The trip from Canberra to Sydney, before flying home, was the only bit of this trip I could do by car, so no contest I had to do it.

An early morning pick up from the airport, and I was on the road before eight.  Heading due east on a main road that was definitely not a freeway – more like a British A class road.

Miles and miles of farm land eventually gave way to forest before the road dropped down the mountains  to the coast at Batemans Bay.

I turned south a little until I found a quiet bay, where I could walk along the sand, and Twitter home to make the folks envious.   Then back to Batemans Bay for breakfast on the Quay under a glorious clear blue sky.

I then headed up the coast for a couple of hours taking in the views and the beaches.  My lunchtime stop was in a place called Kiama.  There is a famous blow hole here where even a slight sea causes a spout to shower up through a fissure in the rock.

Then it was on north again towards Woolongong, which looked good as a stopping place on the map, but I somehow managed to drive through without realising.  Just north of Woolongong, things get a bit industrial, where there is a massive zinc smelting plant.  After this stage  I thought I had had the best of the trip, but I was very wrong.

After a while I found the road increasingly squeezed between  the sea and the cliffs.  Eventually ending up on an impressive bridle which holds the road above the sea as it follows the curve of the cliff.  I wanted to stop and take a photo, but couldn’t find anywhere safe until I was well past it.

On impulse, just after the Sea Cliff bridge, I followed a sign to take the road via the Royal National Park.  What a good decision that was.  The rolling hills which end as massive towering cliffs are covered in forest.  The road meanders 5hrough the forest, climbing up and down the valleys, occasionally almost cresting the cliff tops.

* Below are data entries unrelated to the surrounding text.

-- pv_equiv track=rewrite | github.com/Arthurrre/TIPE_Automate | ancien_automate.py | old_cases_touchees
-- ===== SOURCE A (Python) =====
-- def old_cases_touchees(x, y, rayon, minx, maxx, miny, maxy):
--     coords = []
--
--     for i in range(max(minx, x - rayon), min(maxx, x + rayon + 1)):
--         for j in range(max(miny, y - rayon), min(maxy, y + rayon + 1)):
--             if j == y and i == x:
--                 continue
--             coords.append((i, j))
--
--     return coords
-- ===== SOURCE B (Python) =====
-- def old_cases_touchees(x, y, rayon, minx, maxx, miny, maxy):
--     lo_i, hi_i = max(minx, x - rayon), min(maxx, x + rayon + 1)
--     lo_j, hi_j = max(miny, y - rayon), min(maxy, y + rayon + 1)
--
--     def row(i, a, b):
--         return [(i, j) for j in range(a, b)]
--
--     out = []
--     for i in range(lo_i, min(hi_i, x)):               # rows strictly below the center row
--         out += row(i, lo_j, hi_j)
--     for i in range(max(lo_i, x), min(hi_i, x + 1)):   # the center row, iff it lies in the box
--         out += row(i, lo_j, min(hi_j, y)) + row(i, max(lo_j, y + 1), hi_j)
--     for i in range(max(lo_i, x + 1), hi_i):           # rows strictly above the center row
--         out += row(i, lo_j, hi_j)
--     return out
-- ===== Notes on version B (the rewrite author's own statement) =====
-- stated objective: alternative
-- what changed: B never tests individual cells: it emits three pre-computed segments by pure range clamping (rows below the center row, the center row as two column ranges around y, rows above), with no per-cell skip test and no branches.
import Mathlib
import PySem

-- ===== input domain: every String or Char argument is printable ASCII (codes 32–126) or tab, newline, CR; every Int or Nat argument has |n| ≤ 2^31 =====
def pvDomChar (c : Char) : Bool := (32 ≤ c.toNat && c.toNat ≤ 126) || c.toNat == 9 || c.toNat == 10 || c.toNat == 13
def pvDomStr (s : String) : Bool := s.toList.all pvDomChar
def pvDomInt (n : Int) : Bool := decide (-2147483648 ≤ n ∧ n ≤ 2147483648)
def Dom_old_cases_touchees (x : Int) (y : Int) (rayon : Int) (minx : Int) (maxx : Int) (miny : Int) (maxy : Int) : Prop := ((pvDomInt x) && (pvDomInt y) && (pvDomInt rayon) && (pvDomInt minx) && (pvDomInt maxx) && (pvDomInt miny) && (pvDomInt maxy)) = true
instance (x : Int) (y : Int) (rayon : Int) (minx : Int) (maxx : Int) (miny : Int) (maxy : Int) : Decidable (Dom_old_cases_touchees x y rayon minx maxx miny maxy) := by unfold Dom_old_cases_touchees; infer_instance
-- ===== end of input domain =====

-- B emits three pre-computed segments by range clamping (rows below x, the center row as two
-- column ranges around y, rows above x) with no per-cell test; A's nested loops skip the center
-- cell per iteration. Same return value on all inputs (both are total).

-- ===== PORT A =====
-- literal transliteration: two nested for-loops over range(...), 'continue' on the center, append otherwise
def old_cases_touchees (x : Int) (y : Int) (rayon : Int) (minx : Int) (maxx : Int) (miny : Int) (maxy : Int) : List (Int × Int) :=
  (PySem.List.pyRange (max minx (x - rayon)) (min maxx (x + rayon + 1)) 1).foldl
    (fun coords i =>
      (PySem.List.pyRange (max miny (y - rayon)) (min maxy (y + rayon + 1)) 1).foldl
        (fun coords j => if j = y ∧ i = x then coords else coords ++ [(i, j)]) coords)
    []

-- ===== PORT B =====
-- literal transliteration of Source B: 'row(i,a,b)' = map over pyRange; each 'out += …' loop is a foldl
def old_cases_touchees_alt (x : Int) (y : Int) (rayon : Int) (minx : Int) (maxx : Int) (miny : Int) (maxy : Int) : List (Int × Int) :=
  let loI := max minx (x - rayon); let hiI := min maxx (x + rayon + 1)
  let loJ := max miny (y - rayon); let hiJ := min maxy (y + rayon + 1)
  let row := fun (i a b : Int) => (PySem.List.pyRange a b 1).map (fun j => (i, j))
  let out := (PySem.List.pyRange loI (min hiI x) 1).foldl (fun out i => out ++ row i loJ hiJ) []
  let out := (PySem.List.pyRange (max loI x) (min hiI (x + 1)) 1).foldl
    (fun out i => out ++ (row i loJ (min hiJ y) ++ row i (max loJ (y + 1)) hiJ)) out
  (PySem.List.pyRange (max loI (x + 1)) hiI 1).foldl (fun out i => out ++ row i loJ hiJ) out

-- ===== PRECONDITION & SPEC =====
def Spec_old_cases_touchees (x : Int) (y : Int) (rayon : Int) (minx : Int) (maxx : Int) (miny : Int) (maxy : Int) (out : List (Int × Int)) : Prop := out = old_cases_touchees_alt x y rayon minx maxx miny maxy
instance (x : Int) (y : Int) (rayon : Int) (minx : Int) (maxx : Int) (miny : Int) (maxy : Int) (out : List (Int × Int)) : Decidable (Spec_old_cases_touchees x y rayon minx maxx miny maxy out) := by unfold Spec_old_cases_touchees; infer_instance

-- ===== CLAIM (what is proved, stated in full; the proofs are below) =====
def Claim_equal_old_cases_touchees : Prop := ∀ (x : Int) (y : Int) (rayon : Int) (minx : Int) (maxx : Int) (miny : Int) (maxy : Int), Dom_old_cases_touchees x y rayon minx maxx miny maxy → Spec_old_cases_touchees x y rayon minx maxx miny maxy (old_cases_touchees x y rayon minx maxx miny maxy)

-- ===== LEMMAS AND PROOFS =====

-- A's inner loop appends the row, filtered by the skip test
theorem inner_foldl_eq (x y i : Int) (lj : List Int) (acc : List (Int × Int)) :
    lj.foldl (fun coords j => if j = y ∧ i = x then coords else coords ++ [(i, j)]) acc
      = acc ++ (lj.filter (fun j => !(decide (j = y ∧ i = x)))).map (fun j => (i, j)) := by
  induction lj generalizing acc with
  | nil => simp
  | cons j tl ih =>
    rw [List.foldl_cons]
    by_cases h : j = y ∧ i = x
    · rw [if_pos h, ih]; simp [h]
    · rw [if_neg h, ih]
      have h' := not_and_or.mp h
      simp [h']

-- A's outer loop is a flatMap of filtered rows
theorem a_eq_flatMap (x y : Int) (li lj : List Int) :
    li.foldl (fun coords i =>
        lj.foldl (fun coords j => if j = y ∧ i = x then coords else coords ++ [(i, j)]) coords) []
      = li.flatMap (fun i => (lj.filter (fun j => !(decide (j = y ∧ i = x)))).map (fun j => (i, j))) := by
  have main : ∀ (li : List Int) (acc : List (Int × Int)),
      li.foldl (fun coords i =>
        lj.foldl (fun coords j => if j = y ∧ i = x then coords else coords ++ [(i, j)]) coords) acc
      = acc ++ li.flatMap (fun i => (lj.filter (fun j => !(decide (j = y ∧ i = x)))).map (fun j => (i, j))) := by
    intro li
    induction li with
    | nil => simp
    | cons i tl ih =>
      intro acc
      rw [List.foldl_cons, inner_foldl_eq, ih, List.flatMap_cons, List.append_assoc]
  simpa using main li []

-- splitting any clamped range into the parts strictly below c, exactly c, strictly above c
theorem pyRange_split3 (a b c : Int) :
    PySem.List.pyRange a b 1
      = PySem.List.pyRange a (min b c) 1 ++ PySem.List.pyRange (max a c) (min b (c + 1)) 1
          ++ PySem.List.pyRange (max a (c + 1)) b 1 := by
  rcases lt_trichotomy c a with h | h | h
  · rw [PySem.List.pyRange_one_eq_nil (a := a) (b := min b c) (by omega),
        PySem.List.pyRange_one_eq_nil (a := max a c) (b := min b (c + 1)) (by omega)]
    have : max a (c + 1) = a := by omega
    rw [this]; simp
  · subst h
    by_cases hb : c < b
    · have h1 : min b c = c := by omega
      have h2 : max c c = c := by omega
      have h3 : min b (c + 1) = c + 1 := by omega
      have h4 : max c (c + 1) = c + 1 := by omega
      rw [h1, h2, h3, h4, PySem.List.pyRange_one_cons hb,
          PySem.List.pyRange_one_eq_nil (a := c) (b := c) (le_refl c),
          PySem.List.pyRange_one_singleton]
      simp
    · rw [PySem.List.pyRange_one_eq_nil (a := c) (b := b) (by omega),
          PySem.List.pyRange_one_eq_nil (a := c) (b := min b c) (by omega),
          PySem.List.pyRange_one_eq_nil (a := max c c) (b := min b (c + 1)) (by omega),
          PySem.List.pyRange_one_eq_nil (a := max c (c + 1)) (b := b) (by omega)]
      simp
  · by_cases hb : c < b
    · have h1 : min b c = c := by omega
      have h2 : max a c = c := by omega
      have h3 : min b (c + 1) = c + 1 := by omega
      have h4 : max a (c + 1) = c + 1 := by omega
      rw [h1, h2, h3, h4,
          PySem.List.pyRange_one_append a c b (by omega) (by omega),
          PySem.List.pyRange_one_append c (c + 1) b (by omega) (by omega), List.append_assoc]
    · have h1 : min b c = b := by omega
      rw [h1,
          PySem.List.pyRange_one_eq_nil (a := max a c) (b := min b (c + 1)) (by omega),
          PySem.List.pyRange_one_eq_nil (a := max a (c + 1)) (b := b) (by omega)]
      simp

-- when the row index is not x, the skip test never fires
theorem filter_row_all (x y i : Int) (lj : List Int) (h : i ≠ x) :
    lj.filter (fun j => !(decide (j = y ∧ i = x))) = lj := by
  apply List.filter_eq_self.mpr
  intro j _
  simp [h]

-- the center row, filtered, is the two column ranges around y
theorem filter_center_row (x y a b : Int) :
    (PySem.List.pyRange a b 1).filter (fun j => !(decide (j = y ∧ x = x)))
      = PySem.List.pyRange a (min b y) 1 ++ PySem.List.pyRange (max a (y + 1)) b 1 := by
  rw [pyRange_split3 a b y, List.filter_append, List.filter_append]
  have hlo : (PySem.List.pyRange a (min b y) 1).filter (fun j => !(decide (j = y ∧ x = x)))
      = PySem.List.pyRange a (min b y) 1 := by
    apply List.filter_eq_self.mpr
    intro j hj
    rw [PySem.List.mem_pyRange_one] at hj
    have : j ≠ y := by omega
    simp [this]
  have hmid : (PySem.List.pyRange (max a y) (min b (y + 1)) 1).filter
        (fun j => !(decide (j = y ∧ x = x))) = [] := by
    apply List.filter_eq_nil_iff.mpr
    intro j hj
    rw [PySem.List.mem_pyRange_one] at hj
    have : j = y := by omega
    simp [this]
  have hhi : (PySem.List.pyRange (max a (y + 1)) b 1).filter (fun j => !(decide (j = y ∧ x = x)))
      = PySem.List.pyRange (max a (y + 1)) b 1 := by
    apply List.filter_eq_self.mpr
    intro j hj
    rw [PySem.List.mem_pyRange_one] at hj
    have : j ≠ y := by omega
    simp [this]
  rw [hlo, hmid, hhi]
  simp

-- ===== VERDICT (by name: the statement is the Claim_ definition above) =====
theorem old_cases_touchees_spec : Claim_equal_old_cases_touchees := by
  intro x y rayon minx maxx miny maxy _
  unfold Spec_old_cases_touchees old_cases_touchees old_cases_touchees_alt
  set loI := max minx (x - rayon) with hloI
  set hiI := min maxx (x + rayon + 1) with hhiI
  set loJ := max miny (y - rayon) with hloJ
  set hiJ := min maxy (y + rayon + 1) with hhiJ
  simp only [PySem.List.foldl_append_eq_flatMap, List.nil_append]
  rw [a_eq_flatMap, pyRange_split3 loI hiI x, List.flatMap_append, List.flatMap_append]
  congr 1
  · congr 1
    · -- rows strictly below x: the filter keeps everything
      apply List.flatMap_congr
      intro i hi
      rw [PySem.List.mem_pyRange_one] at hi
      rw [filter_row_all x y i _ (by omega)]
    · -- the center row: filtered row = the two column ranges
      apply List.flatMap_congr
      intro i hi
      rw [PySem.List.mem_pyRange_one] at hi
      have hix : i = x := by omega
      subst hix
      rw [filter_center_row, List.map_append]
  · -- rows strictly above x
    apply List.flatMap_congr
    intro i hi
    rw [PySem.List.mem_pyRange_one] at hi
    rw [filter_row_all x y i _ (by omega)]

Although it was late Friday afternoon, the road was virtually deserted.  I can recommend no better way to approach Sydney by car, especially in the late afternoon as the sun is sinking below the tree tops.

Darkness brought me to the Sydney suburbs and on to the airport where I abandoned the car, and my main case at a left luggage place, and headed in to town on one of their double-decker trains.

The view from my 6th floor room in the Potts Point Holiday Inn, was spectacular, encompassing both the Opera House and the bridge.

A welcome rest after a tiring but excellent 400 Km drive. Recommend it to anyone who can spend a day getting from Canberra to Sydney.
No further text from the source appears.